Finally, after five weeks (8, 9, 10, 11, 12) of framework upgrades and bug hunts, I found the time to work on actual feature development. Or so I thought…
My backend framework upgrade from week 8 didn’t let me off the hook quite that easily and kept a pesky out-of-memory error to strike sporadically (and in the middle of the night), rendering our account management backend inaccessible and thereby all of our game services at semi-broken. This left me no choice but to troubleshoot and fix the issue. And if the latter didn’t work, find countermeasures to prevent another downtime.
There’s a brief update about what I did in the linked incident report, but here are the steps in a bit more detail:
- Adjusted the configuration of the service to write so-called heap dumps whenever an out-of-memory error occurrs.

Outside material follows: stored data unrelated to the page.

-- once every remaining suffix is shorter than t, the outer loop returns -1 (whatever set it carries,
-- provided the carried set contains the whole suffix, as happens in A's execution)
lemma outerA_short {t : Nat} :
    ∀ (m : Nat) (xs : List Char), xs.length = m → xs.length < t → xs.Nodup →
      (∀ i, outerA t [] i xs = -1) ∧
      (∀ i s, (∀ c ∈ xs, c ∈ s) → outerA t s i xs = -1) := by
  intro m
  induction m using Nat.strong_induction_on with
  | _ m ih =>
    intro xs hm hlt hnd
    match xs with
    | [] => exact ⟨fun i => rfl, fun i s _ => rfl⟩
    | c :: rest =>
      have hrest : rest.length < m := by simp at hm; omega
      have hrnd : rest.Nodup := hnd.of_cons
      constructor
      · intro i
        rw [outerA, innerA_short (c :: rest) [] i List.nodup_nil (by simpa using hnd)
          (by simpa using hlt)]
        simp only [List.nil_append]
        exact ((ih rest.length hrest rest rfl (by omega) hrnd).2) (i+1) (c :: rest)
          (fun d hd => List.mem_cons_of_mem _ hd)
      · intro i s hsub
        rw [outerA, innerA, if_neg (by simp [PySem.Set.contains, hsub c (List.mem_cons_self ..)])]
        exact ((ih rest.length hrest rest rfl (by omega) hrnd).1) (i+1)

lemma outerA_eq_specA {t : Nat} (ht : 1 ≤ t) :
    ∀ (xs : List Char) (i : Nat), outerA t [] i xs = specA t i xs := by
  intro xs
  induction xs with
  | nil => intro i; rfl
  | cons c rest ih =>
    intro i
    by_cases hnd : ((c :: rest).take t).Nodup
    · by_cases hlen : t ≤ rest.length + 1
      · rw [outerA, innerA_success (c :: rest) [] i (by simp; omega) (by simpa using hnd)
          (by simp only [List.length_nil, List.length_cons, Nat.sub_zero]; omega)]
        rw [specA, if_pos ⟨hlen, hnd⟩]
        norm_num
      · have hxs : (c :: rest).length < t := by simp; omega
        have hnd' : (c :: rest).Nodup := by
          rw [List.take_of_length_le (by omega)] at hnd; exact hnd
        rw [outerA, innerA_short (c :: rest) [] i List.nodup_nil (by simpa using hnd')
          (by simpa using hxs)]
        simp only [List.nil_append]
        rw [(outerA_short rest.length rest rfl (by simp at hxs; omega) hnd'.of_cons).2 (i+1)
          (c :: rest) (fun d hd => List.mem_cons_of_mem _ hd)]
        rw [specA, if_neg (by tauto), specA_short rest (i+1) (by simp at hxs; omega)]
    · rw [outerA, innerA_dup (c :: rest) [] i (by simp; omega) List.nodup_nil (by simpa using hnd)]
      rw [specA, if_neg (by tauto)]
      exact ih (i + 1)


lemma wnd_min_extend {L : List Char} {s r : Nat}
    (hmin : ∀ u, u < s → ¬ ((L.drop u).take (r - u)).Nodup) :
    ∀ u, u < s → ¬ ((L.drop u).take (r + 1 - u)).Nodup :=
  fun u hu hnd => hmin u hu (wnd_nodup_mono (by omega) hnd)

lemma wnd_grow {L : List Char} {s r : Nat} (hsr : s ≤ r) (hrL : r < L.length)
    (hnd : ((L.drop s).take (r - s)).Nodup)
    (hnew : ∀ q, s ≤ q → q < r → L[q]? ≠ L[r]?) :
    ((L.drop s).take (r + 1 - s)).Nodup := by
  rw [show r + 1 - s = (r - s) + 1 from by omega, wnd_snoc (by omega)]
  rw [List.nodup_append]
  refine ⟨hnd, List.nodup_singleton _, fun a ha b hb => by
    simp at hb; subst hb; intro he
    obtain ⟨q, hq1, hq2, hq3⟩ := mem_wnd.mp ha
    refine hnew q hq1 (by omega) ?_
    rw [hq3, List.getElem?_eq_getElem hrL, he]
    simp only [show s + (r - s) = r from by omega]⟩

-- ===== B-side main lemma =====

lemma goB_eq_specA {t : Nat} (ht : 1 ≤ t) (L : List Char) :
    ∀ (xs : List Char) (r s : Nat), L.drop r = xs →
      s ≤ r →
      ((L.drop s).take (r - s)).Nodup →
      (∀ u, u < s → ¬ ((L.drop u).take (r - u)).Nodup) →
      r - s < t →
      goB (t : Int) (buildLast L r) (s : Int) r xs = specA t (r + 1 - t) (L.drop (r + 1 - t)) := by
  intro xs
  induction xs with
  | nil =>
    intro r s hdrop _ _ _ _
    have hn : L.length ≤ r := by
      have := congrArg List.length hdrop; simp at this; omega
    rw [goB]
    exact (specA_short _ _ (by simp only [List.length_drop]; omega)).symm
  | cons c rest ih =>
    intro r s hdrop hsr hnd hmin hlt
    have hrL : r < L.length := by
      have := congrArg List.length hdrop; simp at this; omega
    have hLr : L[r]? = some c := by
      have h0 : (L.drop r)[0]? = some c := by rw [hdrop]; rfl
      rwa [List.getElem?_drop, Nat.add_zero] at h0
    have hLrg : L[r] = c := by
      rw [List.getElem?_eq_getElem hrL] at hLr
      exact Option.some_injective _ hLr
    have hrest : L.drop (r + 1) = rest := by
      have h1 : List.drop 1 (L.drop r) = rest := by rw [hdrop]; rfl
      rwa [List.drop_drop] at h1
    have hbl : (buildLast L r).insert c ((r : Nat) : Int) = buildLast L (r + 1) := by
      rw [buildLast, dif_pos hrL, hLrg]
    suffices H : ∀ s1 : Nat, s ≤ s1 → s1 ≤ r →
        ((L.drop s1).take (r + 1 - s1)).Nodup →
        (∀ u, u < s1 → ¬ ((L.drop u).take (r + 1 - u)).Nodup) →
        (if (r : Int) - (s1 : Int) + 1 = (t : Int) then (r : Int) + 1
         else goB (t : Int) ((buildLast L r).insert c ((r : Nat) : Int)) ((s1 : Nat) : Int) (r + 1) rest)
        = specA t (r + 1 - t) (L.drop (r + 1 - t)) by
      rw [goB]
      rcases hget : (buildLast L r).get? c with _ | p
      · simp only [hget]
        refine H s le_rfl hsr ?_ (wnd_min_extend hmin)
        refine wnd_grow hsr hrL hnd (fun q hq1 hq2 hqe => ?_)
        exact buildLast_get_none (le_of_lt hrL) hget q hq2 (by rw [hqe, hLr])
      · obtain ⟨pn, hpn, hpr, hLp, hlast⟩ := buildLast_get_some (le_of_lt hrL) hget
        subst hpn
        simp only [hget]
        by_cases hps : ((s : Nat) : Int) ≤ (pn : Int)
        · rw [if_pos hps]
          have hsp : s ≤ pn := by exact_mod_cast hps
          rw [show ((pn : Nat) : Int) + 1 = (((pn + 1 : Nat)) : Int) from by push_cast; ring]
          refine H (pn + 1) (by omega) (by omega) ?_ ?_
          · refine wnd_grow (by omega) hrL ?_ (fun q hq1 hq2 hqe => ?_)
            · have hpre : List.drop (pn + 1 - s) ((L.drop s).take (r - s)) =
                  (L.drop (pn + 1)).take (r - (pn + 1)) := by
                rw [List.drop_take, List.drop_drop, show s + (pn + 1 - s) = pn + 1 from by omega,
                  show r - s - (pn + 1 - s) = r - (pn + 1) from by omega]
              rw [← hpre]
              exact hnd.sublist (List.drop_sublist ..)
            · exact hlast q (by omega) hq2 (by rw [hqe, hLr])
          · intro u hu
            exact wnd_not_nodup_of_dup (by omega) hpr (by omega) hrL (by rw [hLp, hLr])
        · rw [if_neg hps]
          have hsp : pn < s := by omega
          refine H s le_rfl hsr ?_ (wnd_min_extend hmin)
          refine wnd_grow hsr hrL hnd (fun q hq1 hq2 hqe => ?_)
          have hqc : L[q]? = some c := by rw [hqe, hLr]
          rcases Nat.lt_or_ge pn q with hlt' | hge
          · exact hlast q hlt' hq2 hqc
          · omega
    intro s1 hs1l hs1r hnd1 hmin1
    by_cases hchk : (r : Int) - (s1 : Int) + 1 = (t : Int)
    · rw [if_pos hchk]
      have hi : r + 1 - t = s1 := by omega
      rw [hi]
      obtain ⟨d, ds, hdd⟩ : ∃ d ds, L.drop s1 = d :: ds := by
        cases hD : L.drop s1 with
        | nil => exact absurd (congrArg List.length hD) (by simp; omega)
        | cons d ds => exact ⟨d, ds, rfl⟩
      have hlen : ds.length + 1 = L.length - s1 := by
        have := congrArg List.length hdd; simpa using this.symm
      rw [hdd, specA, if_pos ⟨by omega, by rw [← hdd, show t = r + 1 - s1 from by omega]; exact hnd1⟩]
      omega
    · rw [if_neg hchk]
      have hlt1 : r + 1 - s1 < t := by omega
      rw [hbl, ih (r + 1) s1 hrest (by omega) hnd1 hmin1 (by omega)]
      by_cases hT : t ≤ r + 1
      · have hi : r + 1 - t < L.length := by omega
        obtain ⟨e, es, hee⟩ : ∃ e es, L.drop (r + 1 - t) = e :: es := by
          cases hD : L.drop (r + 1 - t) with
          | nil => exact absurd (congrArg List.length hD) (by simp; omega)
          | cons e es => exact ⟨e, es, rfl⟩
        have hes : es = L.drop (r + 1 + 1 - t) := by
          have h1 : List.drop 1 (L.drop (r + 1 - t)) = es := by rw [hee]; rfl
          rw [List.drop_drop] at h1
          rw [← h1]
          congr 1
          omega
        conv_rhs => rw [hee, specA]
        rw [if_neg ?_]
        · rw [show r + 1 - t + 1 = r + 1 + 1 - t from by omega, ← hes]
        · rintro ⟨_, hnd2⟩
          have hW : ((L.drop (r + 1 - t)).take t).Nodup := by rw [hee]; exact hnd2
          have hs1le : s1 ≤ r + 1 - t := by
            by_contra hgt
            refine hmin1 (r + 1 - t) (by omega) ?_
            rwa [show r + 1 - (r + 1 - t) = t from by omega]
          omega
      · rw [show r + 1 - t = 0 from by omega, show r + 1 + 1 - t = 0 from by omega]
-- pv_equiv track=rewrite | github.com/Sayemum/CS412_F24 | HW/HW4/cs412_rockets_dynamic.py | find_min_sections
-- ===== SOURCE A (Python) =====
-- def find_min_sections(section_lengths, height):
--     cache = [float('inf')] * (height + 1)
--     cache[0] = 0
--
--     section_count = [[0] * len(section_lengths) for _ in range(height + 1)]
--
--     # Fill the array
--     for i in range(1, height + 1):
--         for j, section in enumerate(section_lengths):
--             if i - section >= 0 and cache[i - section] != float('inf'):
--                 if cache[i] > cache[i - section] + 1:
--                     cache[i] = cache[i - section] + 1
--                     section_count[i] = section_count[i - section][:]
--                     section_count[i][j] += 1
--
--     if cache[height] == float('inf'):
--         return -1, []
--
--     return cache[height], section_count[height]
-- ===== SOURCE B (Python) =====
-- def find_min_sections(section_lengths, height):
--     INF = float('inf')
--     cache = [INF] * (height + 1)
--     cache[0] = 0
--     choice = [-1] * (height + 1)
--     # fill: for each height i keep only a back-pointer to the first section index
--     # attaining the minimum, instead of copying whole count rows
--     for i in range(1, height + 1):
--         best, bj = INF, -1
--         for j, s in enumerate(section_lengths):
--             if i - s >= 0 and cache[i - s] + 1 < best:
--                 best, bj = cache[i - s] + 1, j
--         cache[i], choice[i] = best, bj
--     if cache[height] == INF:
--         return -1, []
--     # reconstruct the per-section counts by walking the back-pointers
--     counts = [0] * len(section_lengths)
--     i = height
--     while i > 0:
--         j = choice[i]
--         counts[j] += 1
--         i -= section_lengths[j]
--     return cache[height], counts
-- ===== Notes on version B (the rewrite author's own statement) =====
-- stated objective: alternative
-- what changed: B replaces A's per-cell copying of whole count rows by a back-pointer array (first section index attaining the minimum, found by a local best/argmin scan) plus a single reconstruction walk after the table is filled.
import Mathlib
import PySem

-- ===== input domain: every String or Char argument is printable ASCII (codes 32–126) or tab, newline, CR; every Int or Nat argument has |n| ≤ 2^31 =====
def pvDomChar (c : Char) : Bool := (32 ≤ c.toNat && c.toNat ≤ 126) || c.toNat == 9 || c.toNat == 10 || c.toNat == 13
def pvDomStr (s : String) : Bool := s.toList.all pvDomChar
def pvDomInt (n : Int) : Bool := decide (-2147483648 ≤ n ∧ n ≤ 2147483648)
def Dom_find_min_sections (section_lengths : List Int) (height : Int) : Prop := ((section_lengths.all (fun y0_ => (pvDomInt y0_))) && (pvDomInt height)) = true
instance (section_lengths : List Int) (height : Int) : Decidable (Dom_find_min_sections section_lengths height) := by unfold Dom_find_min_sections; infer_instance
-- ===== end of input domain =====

- Waited for one of these to be written.
- Analysed the heap dump, finding that the root cause is likely somewhere in 3rd-party code.
- Spent several hours trying to figure out whether and what code on my end might be triggering the stack overflow in the 3rd party code.
- Rewrote one suspicious implementation of a deprecated interface (which might have fixed the issue…or not…no further crash so far) but gave up on finding the root cause after that.
- Added a health check to the service’s container to mark it as “unhealthy” once it stops serving requests.
- Added an “auto-healer” container that restarts the service if it goes unhealthy.
- Got our ops-partner to add the service to their monitoring so there’s a higher chance of a human with admin access to notice that the service is down.
As said, the service was well-behaving since I’ve done the changes. But the problem only occurs sporadically, so it’ll take a few days until I am somewhat convinced the problem is gone and/or my counter-measures work sufficiently well.
Oh, and that UI design work…didn’t spend as much time on it as I was planning to. But I am very hopeful that I’ll actually make some progress on that front in week 14…